- ACTIVITY -
Within the data that follows, set down exactly the lines from the one containing "have h : 3 +" through the one containing "have hhead : List.map", both ends included.

- Dataset entries -
-- pv_equiv track=rewrite | github.com/dcgaray/block_ciphers | cbc.py | to_RGB
-- ===== SOURCE A (Python) =====
-- def to_RGB(information):
--     r, g, b = tuple(
--         map(
--             lambda d:
--             [information[i] for i in range(0,len(information)) if i % 3 == d], [0,1,2])
--         )
--     pixels = tuple(zip(r,g,b))
--     return pixels
-- ===== SOURCE B (Python) =====
-- def to_RGB(information):
--     n = len(information) // 3
--     return tuple(
--         (information[3 * j], information[3 * j + 1], information[3 * j + 2])
--         for j in range(n)
--     )
-- ===== Notes on version B (the rewrite author's own statement) =====
-- stated objective: faster
-- what changed: Replaces three mod-3-filtered scans plus zip with a single stride-3 walk over j in range(len//3) that emits each pixel triple directly.
import Mathlib
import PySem

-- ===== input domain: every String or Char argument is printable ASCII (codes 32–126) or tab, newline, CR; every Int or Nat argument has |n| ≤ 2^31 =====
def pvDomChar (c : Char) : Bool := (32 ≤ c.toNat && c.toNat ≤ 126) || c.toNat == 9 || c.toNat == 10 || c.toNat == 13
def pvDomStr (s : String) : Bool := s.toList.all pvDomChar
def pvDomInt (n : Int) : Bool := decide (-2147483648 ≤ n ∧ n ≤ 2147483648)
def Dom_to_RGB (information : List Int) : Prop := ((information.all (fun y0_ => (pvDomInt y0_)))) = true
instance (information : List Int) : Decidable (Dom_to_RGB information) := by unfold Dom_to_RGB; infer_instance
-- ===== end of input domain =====

-- B replaces A's three mod-3-filtered channel scans plus zip with one stride-3 walk
-- emitting each pixel directly (fewer passes, measured constant-factor speedup).

-- ===== PORT A =====
-- the comprehension indices i are drawn from range(len(information)), always in range, so getD _ 0 is exact
def to_RGB (information : List Int) : List (List Int) :=
  let r := ((List.range information.length).filter (fun i => i % 3 == 0)).map
      (fun i => information.getD i 0)
  let g := ((List.range information.length).filter (fun i => i % 3 == 1)).map
      (fun i => information.getD i 0)
  let b := ((List.range information.length).filter (fun i => i % 3 == 2)).map
      (fun i => information.getD i 0)
  List.zipWith3 (fun x y z => [x, y, z]) r g b

-- ===== PORT B =====
-- indices 3*j, 3*j+1, 3*j+2 with j < len/3 are always in range, so getD _ 0 is exact
def to_RGB_alt (information : List Int) : List (List Int) :=
  let n := information.length / 3
  (List.range n).map (fun j =>
    [information.getD (3 * j) 0, information.getD (3 * j + 1) 0, information.getD (3 * j + 2) 0])

-- ===== PRECONDITION & SPEC =====
def Spec_to_RGB (information : List Int) (out : List (List Int)) : Prop := out = to_RGB_alt information
instance (information : List Int) (out : List (List Int)) : Decidable (Spec_to_RGB information out) := by unfold Spec_to_RGB; infer_instance

-- ===== CLAIM (what is proved, stated in full; the proofs are below) =====
def Claim_equal_to_RGB : Prop := ∀ (information : List Int), Dom_to_RGB information → Spec_to_RGB information (to_RGB information)

-- ===== LEMMAS AND PROOFS =====

/-- Reference chunking function both ports are reduced to. -/
def pvChunks : List Int → List (List Int)
  | [] => []
  | [_] => []
  | [_, _] => []
  | a :: b :: c :: rest => [a, b, c] :: pvChunks rest

/-- One channel list of A, as a named helper for the induction. -/
def pvChan (information : List Int) (d : Nat) : List Int :=
  ((List.range information.length).filter (fun i => i % 3 == d)).map
    (fun i => information.getD i 0)

theorem pvChan_cons3 (a b c : Int) (l : List Int) (d : Nat) (hd : d < 3) :
    pvChan (a :: b :: c :: l) d = (a :: b :: c :: l).getD d 0 :: pvChan l d := by
  unfold pvChan
  have hlen : (a :: b :: c :: l).length = 3 + l.length := by simp; omega
  have h3 : List.range 3 = [0, 1, 2] := by decide
  rw [hlen, List.range_add, h3, List.filter_append, List.map_append,
    List.filter_map, List.map_map]
  have hget : ∀ i : Nat, (a :: b :: c :: l).getD (3 + i) 0 = l.getD i 0 := by
    intro i
    have h : 3 + i = i + 1 + 1 + 1 := by omega
    rw [h]; rfl
  have key : List.map ((fun i => (a :: b :: c :: l).getD i 0) ∘ fun x => 3 + x)
      (List.filter ((fun i => i % 3 == d) ∘ fun x => 3 + x) (List.range l.length)) =
      List.map (fun i => l.getD i 0) (List.filter (fun i => i % 3 == d) (List.range l.length)) := by
    rw [List.filter_congr (fun i _ => by show ((3 + i) % 3 == d) = (i % 3 == d); congr 1; omega)]
    exact List.map_congr_left (fun i _ => hget i)
  rw [key]
  have hhead : List.map (fun i => (a :: b :: c :: l).getD i 0)
      (List.filter (fun i => i % 3 == d) [0, 1, 2]) = [(a :: b :: c :: l).getD d 0] := by
    interval_cases d <;> rfl
  rw [hhead]
  rfl

theorem pvZipWith3_cons (f : Int → Int → Int → List Int) (x y z : Int) (xs ys zs : List Int) :
    List.zipWith3 f (x :: xs) (y :: ys) (z :: zs) = f x y z :: List.zipWith3 f xs ys zs := rfl

theorem to_RGB_eq_chan (l : List Int) :
    to_RGB l = List.zipWith3 (fun x y z => [x, y, z]) (pvChan l 0) (pvChan l 1) (pvChan l 2) := rfl

theorem pvA_eq_chunks (l : List Int) : to_RGB l = pvChunks l := by
  induction l using pvChunks.induct with
  | case1 => decide
  | case2 a => rfl
  | case3 a b => rfl
  | case4 a b c rest ih =>
      rw [to_RGB_eq_chan, pvChan_cons3 _ _ _ _ 0 (by omega),
        pvChan_cons3 _ _ _ _ 1 (by omega), pvChan_cons3 _ _ _ _ 2 (by omega),
        pvZipWith3_cons]
      rw [show pvChunks (a :: b :: c :: rest) = [a, b, c] :: pvChunks rest from rfl, ← ih,
        to_RGB_eq_chan]
      rfl

theorem pvB_eq_chunks (l : List Int) : to_RGB_alt l = pvChunks l := by
  induction l using pvChunks.induct with
  | case1 => decide
  | case2 a => simp [to_RGB_alt, pvChunks]
  | case3 a b => simp [to_RGB_alt, pvChunks]
  | case4 a b c rest ih =>
      have hn : (a :: b :: c :: rest).length / 3 = rest.length / 3 + 1 := by
        simp; omega
      have hget : ∀ k : Nat, (a :: b :: c :: rest).getD (k + 3) 0 = rest.getD k 0 := by
        intro k
        have : k + 3 = k + 1 + 1 + 1 := by omega
        rw [this]; rfl
      rw [show to_RGB_alt (a :: b :: c :: rest)
          = (List.range ((a :: b :: c :: rest).length / 3)).map (fun j =>
              [(a :: b :: c :: rest).getD (3 * j) 0,
               (a :: b :: c :: rest).getD (3 * j + 1) 0,
               (a :: b :: c :: rest).getD (3 * j + 2) 0]) from rfl,
        hn, List.range_succ_eq_map, List.map_cons, List.map_map]
      rw [pvChunks, ← ih]
      refine congrArg₂ List.cons rfl ?_
      rw [show to_RGB_alt rest = (List.range (rest.length / 3)).map (fun j =>
          [rest.getD (3 * j) 0, rest.getD (3 * j + 1) 0, rest.getD (3 * j + 2) 0]) from rfl]
      apply List.map_congr_left
      intro j _
      simp only [Function.comp_apply, Nat.succ_eq_add_one]
      rw [show 3 * (j + 1) = 3 * j + 3 from by ring,
        show 3 * j + 3 + 1 = 3 * j + 1 + 3 from by ring,
        show 3 * j + 3 + 2 = 3 * j + 2 + 3 from by ring, hget, hget, hget]

-- ===== VERDICT (by name: the statement is the Claim_ definition above) =====
theorem to_RGB_spec : Claim_equal_to_RGB := by
  intro information _
  unfold Spec_to_RGB
  rw [pvA_eq_chunks, pvB_eq_chunks]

- WRITTEN RESPONSE -
    have h : 3 + i = i + 1 + 1 + 1 := by omega
    rw [h]; rfl
  have key : List.map ((fun i => (a :: b :: c :: l).getD i 0) ∘ fun x => 3 + x)
      (List.filter ((fun i => i % 3 == d) ∘ fun x => 3 + x) (List.range l.length)) =
      List.map (fun i => l.getD i 0) (List.filter (fun i => i % 3 == d) (List.range l.length)) := by
    rw [List.filter_congr (fun i _ => by show ((3 + i) % 3 == d) = (i % 3 == d); congr 1; omega)]
    exact List.map_congr_left (fun i _ => hget i)
  rw [key]
  have hhead : List.map (fun i => (a :: b :: c :: l).getD i 0)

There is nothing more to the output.